08:36 LiquidAcid: looks a bit similar to this one: https://bugs.freedesktop.org/show_bug.cgi?id=110757
08:37 LiquidAcid: the first call is triggered by glXChooseVisual
08:38 Venemo: mhm
08:39 LiquidAcid: that happens somewhere in libsdl2, which i haven't build with debug symbols
08:39 LiquidAcid: https://hastebin.com/zomusajofe.shell
08:41 LiquidAcid: i wonder if this is really due to all this called twice, or due to build_id_find_nhdr_for_addr() behaving differently
08:41 LiquidAcid: the first time:
08:42 Venemo: I don't know
08:42 LiquidAcid: (gdb) p info
08:42 LiquidAcid: $1 = {dli_fname = 0x80cb8c0 "/usr/lib/dri/iris_dri.so", dli_fbase = 0xf57bf000, dli_sname = 0x0, dli_saddr = 0x0}
08:42 LiquidAcid: the second time:
08:42 LiquidAcid: (gdb) p info
08:42 LiquidAcid: $3 = {dli_fname = 0x80a2640 "/usr/lib/d3d/d3dadapter9.so", dli_fbase = 0xef435000, dli_sname = 0x0, dli_saddr = 0x0}
08:43 LiquidAcid: is there something missing in d3dadapter9.so that lets dl_iterate_phdr() fail?
08:43 Venemo: I'm unsure
08:45 LiquidAcid: https://bugs.freedesktop.org/show_bug.cgi?id=110757#c4 <- could this help?
08:45 LiquidAcid: https://gitlab.freedesktop.org/mesa/mesa/-/blob/master/src/gallium/targets/d3dadapter9/meson.build#L60 <- i don't see this here
08:45 Venemo: worth a shot
08:55 LiquidAcid: huzzah!
08:56 Venemo: if that fixed it, please open a MR to mesa
08:58 LiquidAcid: will do
08:58 LiquidAcid: i'm just wondering why noone else is seeing this
08:59 Venemo: maybe you hit some edge case in your chroot? I don't know honestly
08:59 LiquidAcid: well, whar edge case could that be?
08:59 LiquidAcid: *what
09:00 Venemo: haven't a clue
09:00 LiquidAcid: imo you should be able to reproduce this with a iris capable device and removing the shader cache prior to launching Xnine
09:00 Venemo: why does it work outside your chroot?

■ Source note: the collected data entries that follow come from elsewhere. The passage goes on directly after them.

-- pv_equiv track=rewrite | github.com/JanPeldrimovsky/work_plan | parse_plan.py | get_current_time_range
-- ===== SOURCE A (Python) =====
-- def get_current_time_range(activity_times, now):
--     lesser_equal = None
--     greater = None
--
--     for time in activity_times:
--         if time <= now and (lesser_equal is None or time > lesser_equal):
--             lesser_equal = time
--         elif now < time and (greater is None or greater > time):
--             greater = time
--
--     return lesser_equal, greater
-- ===== SOURCE B (Python) =====
-- def get_current_time_range(activity_times, now):
--     s = sorted(activity_times)
--     # binary search for the rightmost insertion point of now (hand-coded bisect_right)
--     lo, hi = 0, len(s)
--     while lo < hi:
--         mid = (lo + hi) // 2
--         if now < s[mid]:
--             hi = mid
--         else:
--             lo = mid + 1
--     lesser_equal = s[lo - 1] if lo > 0 else None
--     greater = s[lo] if lo < len(s) else None
--     return lesser_equal, greater
-- ===== Notes on version B (the rewrite author's own statement) =====
-- stated objective: alternative
-- what changed: Replaced A's single linear scan tracking both extremes with sort-then-binary-search: sort the times, find the rightmost insertion point of now with a hand-coded bisect_right loop, and read the floor at index i-1 and the ceiling at index i.
import Mathlib
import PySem

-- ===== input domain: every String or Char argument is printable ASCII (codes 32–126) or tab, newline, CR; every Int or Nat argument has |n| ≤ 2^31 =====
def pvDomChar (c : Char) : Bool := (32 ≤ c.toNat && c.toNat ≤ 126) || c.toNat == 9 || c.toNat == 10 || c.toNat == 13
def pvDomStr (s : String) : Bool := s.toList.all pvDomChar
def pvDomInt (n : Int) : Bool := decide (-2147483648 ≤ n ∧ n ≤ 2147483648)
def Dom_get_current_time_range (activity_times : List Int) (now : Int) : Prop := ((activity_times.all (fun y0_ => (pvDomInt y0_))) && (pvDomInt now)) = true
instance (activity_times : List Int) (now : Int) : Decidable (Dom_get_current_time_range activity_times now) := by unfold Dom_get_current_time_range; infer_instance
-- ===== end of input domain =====

-- B finds the floor and ceiling of now by sorting the times and binary-searching the rightmost
-- insertion point of now, instead of A's single linear scan tracking both extremes; objective: alternative.

-- ===== PORT A =====
-- one loop over activity_times updating the pair (lesser_equal, greater) in place
def get_current_time_range (activity_times : List Int) (now : Int) : Option Int × Option Int :=
  activity_times.foldl
    (fun (st : Option Int × Option Int) time =>
      if decide (time ≤ now) && st.1.all (fun v => decide (time > v)) then
        (some time, st.2)
      else if decide (now < time) && st.2.all (fun v => decide (v > time)) then
        (st.1, some time)
      else
        st)
    (none, none)

-- ===== PORT B =====
-- the while-loop binary search of Source B: lo, hi narrow until lo = insertion point of now.
-- s.getD mid 0 ports Python's s[mid]: exact here since the loop keeps 0 ≤ lo ≤ mid < hi ≤ len(s).
def pvBisect (s : List Int) (x : Int) (lo hi : Nat) : Nat :=
  if _h : lo < hi then
    let mid := (lo + hi) / 2
    if x < s.getD mid 0 then pvBisect s x lo mid
    else pvBisect s x (mid + 1) hi
  else lo
termination_by hi - lo
decreasing_by all_goals omega

-- s = sorted(activity_times); i = bisect loop; s[i-1] if i>0 else None; s[i] if i<len(s) else None
def get_current_time_range_alt (activity_times : List Int) (now : Int) : Option Int × Option Int :=
  let s := PySem.List.sorted activity_times (fun y => y) false
  let i := pvBisect s now 0 s.length
  ((if 0 < i then PySem.List.pyGet? s ((i : Int) - 1) else none),
   (if i < s.length then PySem.List.pyGet? s (i : Int) else none))

-- ===== PRECONDITION & SPEC =====
def Spec_get_current_time_range (activity_times : List Int) (now : Int) (out : Option Int × Option Int) : Prop := out = get_current_time_range_alt activity_times now
instance (activity_times : List Int) (now : Int) (out : Option Int × Option Int) : Decidable (Spec_get_current_time_range activity_times now out) := by unfold Spec_get_current_time_range; infer_instance

-- ===== CLAIM (what is proved, stated in full; the proofs are below) =====
def Claim_equal_get_current_time_range : Prop := ∀ (activity_times : List Int) (now : Int), Dom_get_current_time_range activity_times now → Spec_get_current_time_range activity_times now (get_current_time_range activity_times now)

-- ===== LEMMAS AND PROOFS =====

-- ---- A-side: the single loop splits into max of the ≤ now part and min of the > now part ----

-- A's update of the first component, in isolation
def pvUpMax (a : Option Int) (t : Int) : Option Int :=
  if a.all (fun v => decide (t > v)) then some t else a

-- A's update of the second component, in isolation
def pvUpMin (b : Option Int) (t : Int) : Option Int :=
  if b.all (fun v => decide (v > t)) then some t else b

lemma pvUpMax_some (v t : Int) : pvUpMax (some v) t = some (max v t) := by
  simp only [pvUpMax, Option.all_some]
  split <;> (rename_i h; simp_all) <;> omega

lemma pvUpMin_some (v t : Int) : pvUpMin (some v) t = some (min v t) := by
  simp only [pvUpMin, Option.all_some]
  split <;> (rename_i h; simp_all) <;> omega

-- A's loop splits into two independent folds over the two filtered sublists
lemma loop_split (now : Int) (l : List Int) (a b : Option Int) :
    l.foldl
      (fun (st : Option Int × Option Int) time =>
        if decide (time ≤ now) && st.1.all (fun v => decide (time > v)) then
          (some time, st.2)
        else if decide (now < time) && st.2.all (fun v => decide (v > time)) then
          (st.1, some time)
        else
          st)
      (a, b)
    = ((l.filter (fun t => decide (t ≤ now))).foldl pvUpMax a,
       (l.filter (fun t => decide (now < t))).foldl pvUpMin b) := by
  induction l generalizing a b with
  | nil => simp
  | cons t l ih =>
    simp only [List.foldl_cons, List.filter_cons]
    by_cases h : t ≤ now
    · have h2 : ¬ now < t := by omega
      simp only [h, h2, decide_true, decide_false, Bool.true_and, Bool.false_and,
        if_true]
      rcases hb : (a.all (fun v => decide (t > v))) with _ | _
      · simpa [pvUpMax, hb] using ih a b
      · simpa [pvUpMax, hb] using ih (some t) b
    · have h2 : now < t := by omega
      simp only [h, h2, decide_true, decide_false, Bool.true_and, Bool.false_and,
        if_true]
      rcases hb : (b.all (fun v => decide (v > t))) with _ | _
      · simpa [pvUpMin, hb] using ih a b
      · simpa [pvUpMin, hb] using ih a (some t)

lemma foldl_pvUpMax_some (l : List Int) (v : Int) :
    l.foldl pvUpMax (some v) = some (l.foldl max v) := by
  induction l generalizing v with
  | nil => rfl
  | cons t l ih => simp [pvUpMax_some, ih]

lemma foldl_pvUpMin_some (l : List Int) (v : Int) :
    l.foldl pvUpMin (some v) = some (l.foldl min v) := by
  induction l generalizing v with
  | nil => rfl
  | cons t l ih => simp [pvUpMin_some, ih]

lemma foldl_pvUpMax_none (l : List Int) :
    l.foldl pvUpMax none = PySem.List.max? l (fun y => y) := by
  cases l with
  | nil => rfl
  | cons x t =>
    simp [PySem.List.max?_id_cons, pvUpMax, foldl_pvUpMax_some]

lemma foldl_pvUpMin_none (l : List Int) :
    l.foldl pvUpMin none = PySem.List.min? l (fun y => y) := by
  cases l with
  | nil => rfl
  | cons x t =>
    simp [PySem.List.min?_id_cons, pvUpMin, foldl_pvUpMin_some]

lemma A_eq (l : List Int) (now : Int) :
    get_current_time_range l now
      = (PySem.List.max? (l.filter (fun t => decide (t ≤ now))) (fun y => y),
         PySem.List.min? (l.filter (fun t => decide (now < t))) (fun y => y)) := by
  rw [get_current_time_range, loop_split, foldl_pvUpMax_none, foldl_pvUpMin_none]

-- ---- permutation invariance of max?/min? with the identity key ----

lemma foldl_pvUpMax_perm {l1 l2 : List Int} (h : l1.Perm l2) (a : Option Int) :
    l1.foldl pvUpMax a = l2.foldl pvUpMax a := by
  induction h generalizing a with
  | nil => rfl
  | cons x _ ih => simp only [List.foldl_cons]; exact ih _
  | swap x y l =>
    simp only [List.foldl_cons]
    congr 1
    have h1 : ∀ z : Int, pvUpMax none z = some z := fun z => rfl
    cases a with
    | none => rw [h1, h1, pvUpMax_some, pvUpMax_some, max_comm]
    | some v => rw [pvUpMax_some, pvUpMax_some, pvUpMax_some, pvUpMax_some,
        max_assoc, max_assoc, max_comm x y]
  | trans _ _ ih1 ih2 => exact (ih1 a).trans (ih2 a)

lemma foldl_pvUpMin_perm {l1 l2 : List Int} (h : l1.Perm l2) (a : Option Int) :
    l1.foldl pvUpMin a = l2.foldl pvUpMin a := by
  induction h generalizing a with
  | nil => rfl
  | cons x _ ih => simp only [List.foldl_cons]; exact ih _
  | swap x y l =>
    simp only [List.foldl_cons]
    congr 1
    have h1 : ∀ z : Int, pvUpMin none z = some z := fun z => rfl
    cases a with
    | none => rw [h1, h1, pvUpMin_some, pvUpMin_some, min_comm]
    | some v => rw [pvUpMin_some, pvUpMin_some, pvUpMin_some, pvUpMin_some,
        min_assoc, min_assoc, min_comm x y]
  | trans _ _ ih1 ih2 => exact (ih1 a).trans (ih2 a)

lemma max?_perm {l1 l2 : List Int} (h : l1.Perm l2) :
    PySem.List.max? l1 (fun y => y) = PySem.List.max? l2 (fun y => y) := by
  rw [← foldl_pvUpMax_none, ← foldl_pvUpMax_none, foldl_pvUpMax_perm h]

lemma min?_perm {l1 l2 : List Int} (h : l1.Perm l2) :
    PySem.List.min? l1 (fun y => y) = PySem.List.min? l2 (fun y => y) := by
  rw [← foldl_pvUpMin_none, ← foldl_pvUpMin_none, foldl_pvUpMin_perm h]

-- ---- max?/min? of a list with a greatest/least member ----

lemma foldl_max_eq (t : List Int) (x m : Int) (hx : x ≤ m)
    (hm : m = x ∨ m ∈ t) (hall : ∀ y ∈ t, y ≤ m) :
    t.foldl max x = m := by
  induction t generalizing x with
  | nil =>
    rcases hm with rfl | h
    · rfl
    · simp at h
  | cons y t ih =>
    simp only [List.foldl_cons]
    apply ih
    · exact max_le hx (hall y (by simp))
    · rcases hm with rfl | h
      · left; have := hall y (by simp); omega
      · rcases List.mem_cons.mp h with rfl | h
        · left; omega
        · right; exact h
    · intro z hz; exact hall z (by simp [hz])

lemma max?_eq_of_greatest (l : List Int) (m : Int) (hm : m ∈ l)
    (hall : ∀ y ∈ l, y ≤ m) : PySem.List.max? l (fun y => y) = some m := by
  cases l with
  | nil => simp at hm
  | cons x t =>
    rw [PySem.List.max?_id_cons]
    congr 1
    apply foldl_max_eq
    · exact hall x (by simp)
    · rcases List.mem_cons.mp hm with rfl | h
      · left; rfl
      · right; exact h
    · intro z hz; exact hall z (by simp [hz])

09:01 LiquidAcid: seems the shader cache depends on the driver launching it, and there is no nine on the host
09:02 LiquidAcid: remember that data in build_id_find_nhdr_for_addr() depends on the .so
09:02 Venemo: "no nine on the host" ?
09:02 Venemo: what does that mean?
09:04 LiquidAcid: uh, i don't understand the question
09:04 LiquidAcid: mesa in the chroot is build with nine, mesa on the chroot is NOT build with nine
09:04 LiquidAcid: corrected: mesa in the chroot is build with nine, mesa on the host is NOT build with nine
09:05 Venemo: you said earlier that the problem is not present outside of the chroot
09:05 Venemo: how did you test it outside the chroot if you don't have nine outside the chroot?
09:05 LiquidAcid: correct, iris works perfectly on the host
09:05 LiquidAcid: well, the usual suspects, glxgears, ut2004, doom3, etc.
09:06 Venemo: so you didn't actually test on the host
09:08 LiquidAcid: look, i'm ending this discussion, in particular since i haven't even received any help from you at all, you just keep on questioning my methods and you haven't contributed anything valuable at all
09:09 LiquidAcid: all i hear is, i haven't got a clue, i don't know, i'm unsure -- how is this supposed to be helpful?
09:10 Venemo: sorry I couldn't help more
09:10 Venemo: have a nice day
09:12 Venemo: I'd still be interested in learning the solution if you find it.